-- WORK ITEM --
Among the entries below, find the lines that hold the word "strip" and report them.

-- DATA SHOWN --
-- pv_equiv track=rewrite | github.com/jparta/ReversoContextOneToOne | main.py | part_of_speech_equivalence
-- ===== SOURCE A (Python) =====
-- import itertools
--
-- def part_of_speech_equivalence(pos1: str, pos2: str) -> bool:
--     # Returns True if the two parts of speech are equivalent
--     def _equivalent(_pos1: str, _pos2: str) -> bool:
--         equivalence_classes = [
--             ("nn.", "nm.", "nf.", "n.", "npl.", "nnpl.", "nmpl.", "nfpl."),
--         ]
--         if _pos1 == _pos2:
--             return True
--         for equivalence_class in equivalence_classes:
--             if _pos1 in equivalence_class and _pos2 in equivalence_class:
--                 return True
--         return False
--
--     if (
--         pos1 is None
--         or pos2 is None
--         or (isinstance(pos1, str) and pos1.strip() == "")
--         or (isinstance(pos2, str) and pos2.strip() == "")
--     ):
--         return False
--     pos1_list = pos1.split("/")
--     pos2_list = pos2.split("/")
--     for pos1, pos2 in itertools.product(pos1_list, pos2_list):
--         if not _equivalent(pos1, pos2):
--             return False
--     return True
-- ===== SOURCE B (Python) =====
-- _NOUN = object()  # unique sentinel: cannot collide with any string element
-- _NOUN_CLASS = frozenset(("nn.", "nm.", "nf.", "n.", "npl.", "nnpl.", "nmpl.", "nfpl."))
--
--
-- def _keys(s):
--     # canonical keys of one POS string, or None if the None/blank guard fails
--     if s is None or s.strip() == "":
--         return None
--     return [(_NOUN if e in _NOUN_CLASS else e) for e in s.split("/")]
--
--
-- def part_of_speech_equivalence(pos1: str, pos2: str) -> bool:
--     k1 = _keys(pos1)
--     k2 = _keys(pos2)
--     if k1 is None or k2 is None:
--         return False
--     first, *rest = k1 + k2
--     return all(k == first for k in rest)
-- ===== Notes on version B (the rewrite author's own statement) =====
-- stated objective: alternative
-- what changed: Replaces the nested all-pairs scan over the cross product of the two split lists by per-string canonicalization (noun-class members map to one unique sentinel) followed by a single pass checking every canonical key equals the first.
import Mathlib
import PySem

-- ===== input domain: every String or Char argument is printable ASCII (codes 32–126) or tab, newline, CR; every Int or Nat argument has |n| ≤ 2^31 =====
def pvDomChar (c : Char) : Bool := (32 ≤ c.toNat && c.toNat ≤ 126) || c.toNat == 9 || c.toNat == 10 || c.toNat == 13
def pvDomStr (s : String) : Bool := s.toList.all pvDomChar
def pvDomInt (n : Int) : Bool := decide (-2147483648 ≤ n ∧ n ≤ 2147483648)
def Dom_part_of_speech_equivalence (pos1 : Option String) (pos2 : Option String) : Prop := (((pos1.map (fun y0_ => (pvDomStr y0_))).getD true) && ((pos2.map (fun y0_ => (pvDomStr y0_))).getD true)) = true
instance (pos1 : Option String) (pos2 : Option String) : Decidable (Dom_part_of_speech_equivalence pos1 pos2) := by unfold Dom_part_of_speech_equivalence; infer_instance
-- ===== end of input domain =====

-- B replaces A's nested scan over the cross product of the two split lists by per-string
-- canonicalization (noun-class members map to one sentinel) plus a single pass checking
-- that every canonical key equals the first.

-- ===== PORT A =====
-- the single equivalence class of A's inner helper
def pseClasses : List (List String) :=
  [["nn.", "nm.", "nf.", "n.", "npl.", "nnpl.", "nmpl.", "nfpl."]]

-- inner helper _equivalent
def pseEquivalent (p1 p2 : String) : Bool :=
  if p1 == p2 then true
  else if pseClasses.any (fun cls => cls.contains p1 && cls.contains p2) then true
  else false

def part_of_speech_equivalence (pos1 : Option String) (pos2 : Option String) : Bool :=
  match pos1, pos2 with
  | none, _ => false
  | _, none => false
  | some p1, some p2 =>
    if PySem.Str.strip p1 == "" || PySem.Str.strip p2 == "" then false
    else
      let pos1_list := (PySem.Str.split? p1 "/").getD []
      let pos2_list := (PySem.Str.split? p2 "/").getD []
      -- itertools.product + early return False = all pairs satisfy _equivalent
      (pos1_list.flatMap (fun x => pos2_list.map (fun y => (x, y)))).all
        (fun p => pseEquivalent p.1 p.2)

-- ===== PORT B =====
def pseNounClass : List String := ["nn.", "nm.", "nf.", "n.", "npl.", "nnpl.", "nmpl.", "nfpl."]

-- canonical key of one element: 'none' is the sentinel for the noun class (Python's unique object())
def pseCanon (e : String) : Option String :=
  if pseNounClass.contains e then none else some e

-- _keys: canonical keys of one POS string, or 'none' if the None/blank guard fails
def pseKeys : Option String → Option (List (Option String))
  | Option.none => Option.none
  | Option.some s =>
    if PySem.Str.strip s == "" then Option.none
    else Option.some (((PySem.Str.split? s "/").getD []).map pseCanon)

def part_of_speech_equivalence_alt (pos1 : Option String) (pos2 : Option String) : Bool :=
  match pseKeys pos1, pseKeys pos2 with
  | Option.some k1, Option.some k2 =>
    match k1 ++ k2 with
    | [] => true
    | first :: rest => rest.all (fun k => k == first)
  | _, _ => false

-- ===== PRECONDITION & SPEC =====
def Spec_part_of_speech_equivalence (pos1 : Option String) (pos2 : Option String) (out : Bool) : Prop := out = part_of_speech_equivalence_alt pos1 pos2
instance (pos1 : Option String) (pos2 : Option String) (out : Bool) : Decidable (Spec_part_of_speech_equivalence pos1 pos2 out) := by unfold Spec_part_of_speech_equivalence; infer_instance

-- ===== CLAIM (what is proved, stated in full; the proofs are below) =====
def Claim_equal_part_of_speech_equivalence : Prop := ∀ (pos1 : Option String) (pos2 : Option String), Dom_part_of_speech_equivalence pos1 pos2 → Spec_part_of_speech_equivalence pos1 pos2 (part_of_speech_equivalence pos1 pos2)

-- ===== LEMMAS AND PROOFS =====

-- s.split(sep) always yields at least one piece
theorem pse_go_len (sep : List Char) : ∀ (fuel : Nat) (l cur : List Char) (acc : List (List Char)),
    acc.length < (PySem.Chars.splitOn.go sep fuel l cur acc).length := by
  intro fuel
  induction fuel with
  | zero => intro l cur acc; simp [PySem.Chars.splitOn.go]
  | succ n ih =>
    intro l cur acc
    match l with
    | [] => simp [PySem.Chars.splitOn.go]
    | c :: rest =>
      rw [PySem.Chars.splitOn.go]
      split
      · exact Nat.lt_trans (Nat.lt_succ_self _) (by simpa using ih _ _ (cur.reverse :: acc))
      · exact ih _ _ _

theorem pse_split_ne_nil (s : String) : (PySem.Str.split? s "/").getD [] ≠ [] := by
  have hrfl : PySem.Str.split? s "/"
      = some ((PySem.Chars.splitOn s.toList ['/']).map String.ofList) := rfl
  rw [hrfl, Option.getD_some]
  intro hnil
  rw [List.map_eq_nil_iff] at hnil
  have hlen := pse_go_len ['/'] (s.toList.length + 1) s.toList [] []
  rw [PySem.Chars.splitOn] at hnil
  rw [show s.toList.length = s.length from by simp] at hnil
  simp [hnil] at hlen

theorem pse_equiv_eq_canon (x y : String) :
    pseEquivalent x y = (pseCanon x == pseCanon y) := by
  by_cases hx : pseNounClass.contains x = true <;>
  by_cases hy : pseNounClass.contains y = true <;>
  by_cases hxy : x = y <;>
  simp_all [pseEquivalent, pseCanon, pseClasses, pseNounClass]

theorem pse_key (l1 l2 : List String) (h1 : l1 ≠ []) (h2 : l2 ≠ []) :
    ((l1.flatMap (fun x => l2.map (fun y => (x, y)))).all (fun p => pseEquivalent p.1 p.2))
      = (match (l1 ++ l2).map pseCanon with
         | [] => true
         | first :: rest => rest.all (fun k => k == first)) := by
  obtain ⟨x0, t1, rfl⟩ := List.exists_cons_of_ne_nil h1
  obtain ⟨y0, hy0⟩ := List.exists_mem_of_ne_nil l2 h2
  rw [Bool.eq_iff_iff]
  have hA : (((x0 :: t1).flatMap (fun x => l2.map (fun y => (x, y)))).all
        (fun p => pseEquivalent p.1 p.2)) = true
      ↔ ∀ x ∈ x0 :: t1, ∀ y ∈ l2, pseCanon x = pseCanon y := by
    simp only [List.all_eq_true, List.mem_flatMap, List.mem_map]
    constructor
    · intro h x hx y hy
      have := h (x, y) ⟨x, hx, y, hy, rfl⟩
      rw [pse_equiv_eq_canon] at this
      exact eq_of_beq this
    · rintro h p ⟨x, hx, y, hy, rfl⟩
      rw [pse_equiv_eq_canon]
      exact beq_iff_eq.mpr (h x hx y hy)
  rw [hA]
  simp only [List.cons_append, List.map_cons, List.all_eq_true, List.mem_map,
    List.mem_append, beq_iff_eq]
  constructor
  · rintro h _ ⟨z, hz, rfl⟩
    rcases hz with hz | hz
    · exact (h z (List.mem_cons_of_mem x0 hz) y0 hy0).trans
        (h x0 (List.mem_cons_self) y0 hy0).symm
    · exact (h x0 (List.mem_cons_self) z hz).symm
  · intro h x hx y hy
    have hyk : pseCanon y = pseCanon x0 := h _ ⟨y, Or.inr hy, rfl⟩
    rcases List.mem_cons.mp hx with rfl | hx
    · exact hyk.symm
    · exact (h _ ⟨x, Or.inl hx, rfl⟩).trans hyk.symm

-- ===== VERDICT (by name: the statement is the Claim_ definition above) =====
theorem part_of_speech_equivalence_spec : Claim_equal_part_of_speech_equivalence := by
  intro pos1 pos2 _
  unfold Spec_part_of_speech_equivalence
  cases pos1 with
  | none => rfl
  | some p1 =>
    cases pos2 with
    | none =>
      simp [part_of_speech_equivalence, part_of_speech_equivalence_alt, pseKeys]
    | some p2 =>
      unfold part_of_speech_equivalence part_of_speech_equivalence_alt pseKeys
      by_cases h1 : (PySem.Str.strip p1 == "") = true
      · simp [h1]
      · by_cases h2 : (PySem.Str.strip p2 == "") = true
        · simp [h1, h2]
        · simp only [Bool.not_eq_true] at h1 h2
          simp only [h1, h2, Bool.or_self, Bool.false_eq_true, if_false]
          rw [← List.map_append]
          exact pse_key _ _ (pse_split_ne_nil p1) (pse_split_ne_nil p2)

-- ANSWER AREA --
--         or (isinstance(pos1, str) and pos1.strip() == "")
--         or (isinstance(pos2, str) and pos2.strip() == "")
--     if s is None or s.strip() == "":
    if PySem.Str.strip p1 == "" || PySem.Str.strip p2 == "" then false
    if PySem.Str.strip s == "" then Option.none
      by_cases h1 : (PySem.Str.strip p1 == "") = true
      · by_cases h2 : (PySem.Str.strip p2 == "") = true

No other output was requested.